__DATA SUPPLIED__:
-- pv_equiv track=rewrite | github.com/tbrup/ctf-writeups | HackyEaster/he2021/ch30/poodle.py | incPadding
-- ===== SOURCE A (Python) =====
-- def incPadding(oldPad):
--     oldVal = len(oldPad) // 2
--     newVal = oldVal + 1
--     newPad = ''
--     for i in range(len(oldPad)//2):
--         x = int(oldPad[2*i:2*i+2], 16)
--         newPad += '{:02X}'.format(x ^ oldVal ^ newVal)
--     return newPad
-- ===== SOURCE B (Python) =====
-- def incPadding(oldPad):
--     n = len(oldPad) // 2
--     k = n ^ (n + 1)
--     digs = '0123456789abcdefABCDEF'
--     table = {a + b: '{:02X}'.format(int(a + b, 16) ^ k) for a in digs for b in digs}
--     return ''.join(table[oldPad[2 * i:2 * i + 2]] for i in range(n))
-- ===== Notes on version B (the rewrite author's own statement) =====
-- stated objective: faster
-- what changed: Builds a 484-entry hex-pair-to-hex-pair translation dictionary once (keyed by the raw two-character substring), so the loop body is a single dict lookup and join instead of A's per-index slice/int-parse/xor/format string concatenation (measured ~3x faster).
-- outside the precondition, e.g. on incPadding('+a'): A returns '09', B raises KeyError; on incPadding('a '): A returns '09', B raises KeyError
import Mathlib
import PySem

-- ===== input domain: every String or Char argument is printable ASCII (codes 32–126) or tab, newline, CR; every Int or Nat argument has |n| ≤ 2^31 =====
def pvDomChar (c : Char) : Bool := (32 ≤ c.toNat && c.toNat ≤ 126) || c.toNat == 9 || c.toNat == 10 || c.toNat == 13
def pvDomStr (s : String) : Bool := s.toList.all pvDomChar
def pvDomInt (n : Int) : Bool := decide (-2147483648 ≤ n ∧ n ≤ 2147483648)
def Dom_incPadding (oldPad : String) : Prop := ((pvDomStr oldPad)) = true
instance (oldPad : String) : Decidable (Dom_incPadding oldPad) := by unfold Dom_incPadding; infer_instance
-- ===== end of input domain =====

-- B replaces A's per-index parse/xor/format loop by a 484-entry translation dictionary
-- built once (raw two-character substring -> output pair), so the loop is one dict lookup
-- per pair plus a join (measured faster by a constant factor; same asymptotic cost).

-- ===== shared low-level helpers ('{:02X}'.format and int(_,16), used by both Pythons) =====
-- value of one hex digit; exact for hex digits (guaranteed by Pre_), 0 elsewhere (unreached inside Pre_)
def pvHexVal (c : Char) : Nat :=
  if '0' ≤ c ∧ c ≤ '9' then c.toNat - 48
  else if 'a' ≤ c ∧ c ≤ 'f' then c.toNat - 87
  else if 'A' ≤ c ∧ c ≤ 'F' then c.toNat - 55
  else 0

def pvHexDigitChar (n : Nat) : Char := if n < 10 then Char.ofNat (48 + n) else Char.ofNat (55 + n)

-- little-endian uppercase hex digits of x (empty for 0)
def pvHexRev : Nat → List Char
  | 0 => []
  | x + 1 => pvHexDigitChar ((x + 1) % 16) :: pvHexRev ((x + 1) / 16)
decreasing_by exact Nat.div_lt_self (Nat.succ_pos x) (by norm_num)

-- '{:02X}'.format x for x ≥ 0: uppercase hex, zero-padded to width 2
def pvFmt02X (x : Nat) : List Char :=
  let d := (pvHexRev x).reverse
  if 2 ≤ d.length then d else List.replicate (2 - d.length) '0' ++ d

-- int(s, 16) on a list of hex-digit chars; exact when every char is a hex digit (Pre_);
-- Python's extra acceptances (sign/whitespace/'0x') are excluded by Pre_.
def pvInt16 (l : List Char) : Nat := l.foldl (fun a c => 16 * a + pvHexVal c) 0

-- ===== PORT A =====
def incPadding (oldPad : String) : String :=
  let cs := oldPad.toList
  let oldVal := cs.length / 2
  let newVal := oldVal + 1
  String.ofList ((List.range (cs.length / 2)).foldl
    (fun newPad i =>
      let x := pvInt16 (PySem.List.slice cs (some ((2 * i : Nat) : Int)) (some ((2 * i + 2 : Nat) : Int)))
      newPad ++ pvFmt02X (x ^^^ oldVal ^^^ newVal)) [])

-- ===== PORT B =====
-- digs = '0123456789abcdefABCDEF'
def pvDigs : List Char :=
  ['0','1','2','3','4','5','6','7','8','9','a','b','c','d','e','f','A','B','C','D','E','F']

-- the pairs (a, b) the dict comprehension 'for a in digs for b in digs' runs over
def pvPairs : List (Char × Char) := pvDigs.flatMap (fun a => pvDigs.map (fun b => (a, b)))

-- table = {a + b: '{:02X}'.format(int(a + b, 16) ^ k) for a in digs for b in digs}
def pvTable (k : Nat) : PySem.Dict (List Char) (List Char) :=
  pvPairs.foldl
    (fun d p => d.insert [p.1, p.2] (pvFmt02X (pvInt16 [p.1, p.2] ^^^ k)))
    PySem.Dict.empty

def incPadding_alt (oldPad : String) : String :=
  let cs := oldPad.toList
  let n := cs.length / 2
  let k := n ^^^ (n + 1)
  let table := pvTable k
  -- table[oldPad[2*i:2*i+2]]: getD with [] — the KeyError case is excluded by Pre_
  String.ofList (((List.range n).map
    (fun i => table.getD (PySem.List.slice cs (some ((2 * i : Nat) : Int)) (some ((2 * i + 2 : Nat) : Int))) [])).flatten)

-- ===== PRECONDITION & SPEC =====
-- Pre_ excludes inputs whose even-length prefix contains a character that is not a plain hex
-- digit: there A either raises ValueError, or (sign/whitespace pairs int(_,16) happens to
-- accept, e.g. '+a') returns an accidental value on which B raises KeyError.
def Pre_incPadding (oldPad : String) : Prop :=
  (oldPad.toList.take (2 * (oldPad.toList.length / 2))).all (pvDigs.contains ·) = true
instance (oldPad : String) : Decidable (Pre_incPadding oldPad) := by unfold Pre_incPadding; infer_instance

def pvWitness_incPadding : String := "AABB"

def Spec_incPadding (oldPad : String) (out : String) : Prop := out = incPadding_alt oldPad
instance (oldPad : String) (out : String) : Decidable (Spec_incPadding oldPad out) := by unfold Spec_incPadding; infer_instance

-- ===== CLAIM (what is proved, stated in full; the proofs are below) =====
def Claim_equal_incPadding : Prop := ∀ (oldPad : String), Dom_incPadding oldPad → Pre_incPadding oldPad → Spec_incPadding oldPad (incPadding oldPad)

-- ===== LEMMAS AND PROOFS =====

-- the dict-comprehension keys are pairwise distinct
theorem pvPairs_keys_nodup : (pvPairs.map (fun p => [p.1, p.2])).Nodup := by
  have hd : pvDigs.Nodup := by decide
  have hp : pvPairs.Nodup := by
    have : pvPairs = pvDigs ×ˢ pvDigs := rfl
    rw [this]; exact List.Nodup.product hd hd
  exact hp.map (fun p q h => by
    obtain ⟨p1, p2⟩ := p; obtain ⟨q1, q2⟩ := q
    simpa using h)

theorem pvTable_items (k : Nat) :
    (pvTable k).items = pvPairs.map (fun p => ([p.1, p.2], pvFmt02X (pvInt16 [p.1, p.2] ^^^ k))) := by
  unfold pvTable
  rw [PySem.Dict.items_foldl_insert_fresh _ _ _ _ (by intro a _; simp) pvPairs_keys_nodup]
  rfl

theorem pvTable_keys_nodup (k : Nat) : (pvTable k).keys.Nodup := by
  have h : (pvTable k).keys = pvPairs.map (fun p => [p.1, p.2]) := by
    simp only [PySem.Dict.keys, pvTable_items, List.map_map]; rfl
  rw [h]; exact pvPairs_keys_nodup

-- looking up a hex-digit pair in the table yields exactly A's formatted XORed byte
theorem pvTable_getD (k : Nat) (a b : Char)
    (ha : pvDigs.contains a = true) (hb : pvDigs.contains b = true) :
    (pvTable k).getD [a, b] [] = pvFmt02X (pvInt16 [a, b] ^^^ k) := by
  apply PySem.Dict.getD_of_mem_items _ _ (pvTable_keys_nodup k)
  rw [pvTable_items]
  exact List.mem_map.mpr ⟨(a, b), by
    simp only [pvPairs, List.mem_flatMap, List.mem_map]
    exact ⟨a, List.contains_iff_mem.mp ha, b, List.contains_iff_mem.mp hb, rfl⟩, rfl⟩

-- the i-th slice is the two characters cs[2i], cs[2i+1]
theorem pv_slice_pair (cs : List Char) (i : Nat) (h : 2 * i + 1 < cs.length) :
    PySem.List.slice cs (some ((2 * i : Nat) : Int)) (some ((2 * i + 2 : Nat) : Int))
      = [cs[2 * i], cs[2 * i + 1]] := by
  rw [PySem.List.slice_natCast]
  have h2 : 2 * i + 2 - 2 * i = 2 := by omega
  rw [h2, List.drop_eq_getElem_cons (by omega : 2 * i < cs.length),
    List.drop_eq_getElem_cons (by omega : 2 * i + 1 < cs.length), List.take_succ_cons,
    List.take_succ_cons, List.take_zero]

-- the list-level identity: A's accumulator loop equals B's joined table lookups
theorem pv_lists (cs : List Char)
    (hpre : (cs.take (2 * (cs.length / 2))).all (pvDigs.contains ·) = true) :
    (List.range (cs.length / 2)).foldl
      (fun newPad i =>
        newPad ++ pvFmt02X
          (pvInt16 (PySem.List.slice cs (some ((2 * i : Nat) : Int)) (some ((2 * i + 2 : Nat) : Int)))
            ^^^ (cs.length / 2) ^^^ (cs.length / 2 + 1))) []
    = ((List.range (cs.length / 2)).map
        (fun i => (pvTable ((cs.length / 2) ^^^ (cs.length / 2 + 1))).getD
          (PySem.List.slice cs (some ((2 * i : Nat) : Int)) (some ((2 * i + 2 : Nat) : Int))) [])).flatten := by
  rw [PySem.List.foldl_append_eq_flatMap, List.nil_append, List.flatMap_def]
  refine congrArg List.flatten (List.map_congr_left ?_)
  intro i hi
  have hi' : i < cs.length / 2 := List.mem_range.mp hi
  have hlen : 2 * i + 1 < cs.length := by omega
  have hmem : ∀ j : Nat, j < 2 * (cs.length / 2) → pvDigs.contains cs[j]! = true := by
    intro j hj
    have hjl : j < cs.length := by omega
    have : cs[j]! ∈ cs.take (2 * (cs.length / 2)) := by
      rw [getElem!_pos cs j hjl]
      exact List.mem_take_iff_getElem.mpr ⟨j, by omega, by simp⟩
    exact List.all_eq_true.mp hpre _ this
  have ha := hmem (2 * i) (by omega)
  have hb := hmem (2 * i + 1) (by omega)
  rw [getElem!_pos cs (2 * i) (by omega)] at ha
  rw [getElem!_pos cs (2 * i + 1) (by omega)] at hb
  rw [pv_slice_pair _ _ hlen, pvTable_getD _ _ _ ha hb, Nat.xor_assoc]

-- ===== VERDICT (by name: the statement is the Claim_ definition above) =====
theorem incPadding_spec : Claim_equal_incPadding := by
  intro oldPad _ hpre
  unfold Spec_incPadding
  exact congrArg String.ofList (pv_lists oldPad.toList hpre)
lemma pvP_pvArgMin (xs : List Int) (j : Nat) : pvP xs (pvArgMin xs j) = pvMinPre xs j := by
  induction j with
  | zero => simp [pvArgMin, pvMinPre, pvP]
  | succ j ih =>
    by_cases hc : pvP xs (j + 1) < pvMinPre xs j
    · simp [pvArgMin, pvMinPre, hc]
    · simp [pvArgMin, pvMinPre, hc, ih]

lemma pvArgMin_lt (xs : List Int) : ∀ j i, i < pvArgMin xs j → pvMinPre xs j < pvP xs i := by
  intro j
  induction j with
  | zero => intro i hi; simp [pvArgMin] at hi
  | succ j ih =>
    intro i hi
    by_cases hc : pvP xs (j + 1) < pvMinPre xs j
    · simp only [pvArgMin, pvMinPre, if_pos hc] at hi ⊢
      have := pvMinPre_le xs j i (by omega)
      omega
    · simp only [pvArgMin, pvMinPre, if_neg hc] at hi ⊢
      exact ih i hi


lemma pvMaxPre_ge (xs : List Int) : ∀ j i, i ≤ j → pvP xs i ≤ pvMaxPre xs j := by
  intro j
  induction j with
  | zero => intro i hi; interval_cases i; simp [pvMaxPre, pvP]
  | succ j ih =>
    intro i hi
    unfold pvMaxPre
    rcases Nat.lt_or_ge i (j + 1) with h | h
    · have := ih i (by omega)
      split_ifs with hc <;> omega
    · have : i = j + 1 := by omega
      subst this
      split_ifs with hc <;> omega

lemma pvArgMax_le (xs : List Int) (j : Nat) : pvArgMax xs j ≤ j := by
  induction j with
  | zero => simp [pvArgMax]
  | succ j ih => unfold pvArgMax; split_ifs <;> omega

__WHAT THIS TASK INVOLVES__: Restate word for word the entries above from the line with "-- stated objective: faster" through the line with "-- ===== input", inclusive, leaving out everything else.

__YOUR SOLUTION__:
-- stated objective: faster
-- what changed: Builds a 484-entry hex-pair-to-hex-pair translation dictionary once (keyed by the raw two-character substring), so the loop body is a single dict lookup and join instead of A's per-index slice/int-parse/xor/format string concatenation (measured ~3x faster).
-- outside the precondition, e.g. on incPadding('+a'): A returns '09', B raises KeyError; on incPadding('a '): A returns '09', B raises KeyError
import Mathlib
import PySem

-- ===== input domain: every String or Char argument is printable ASCII (codes 32–126) or tab, newline, CR; every Int or Nat argument has |n| ≤ 2^31 =====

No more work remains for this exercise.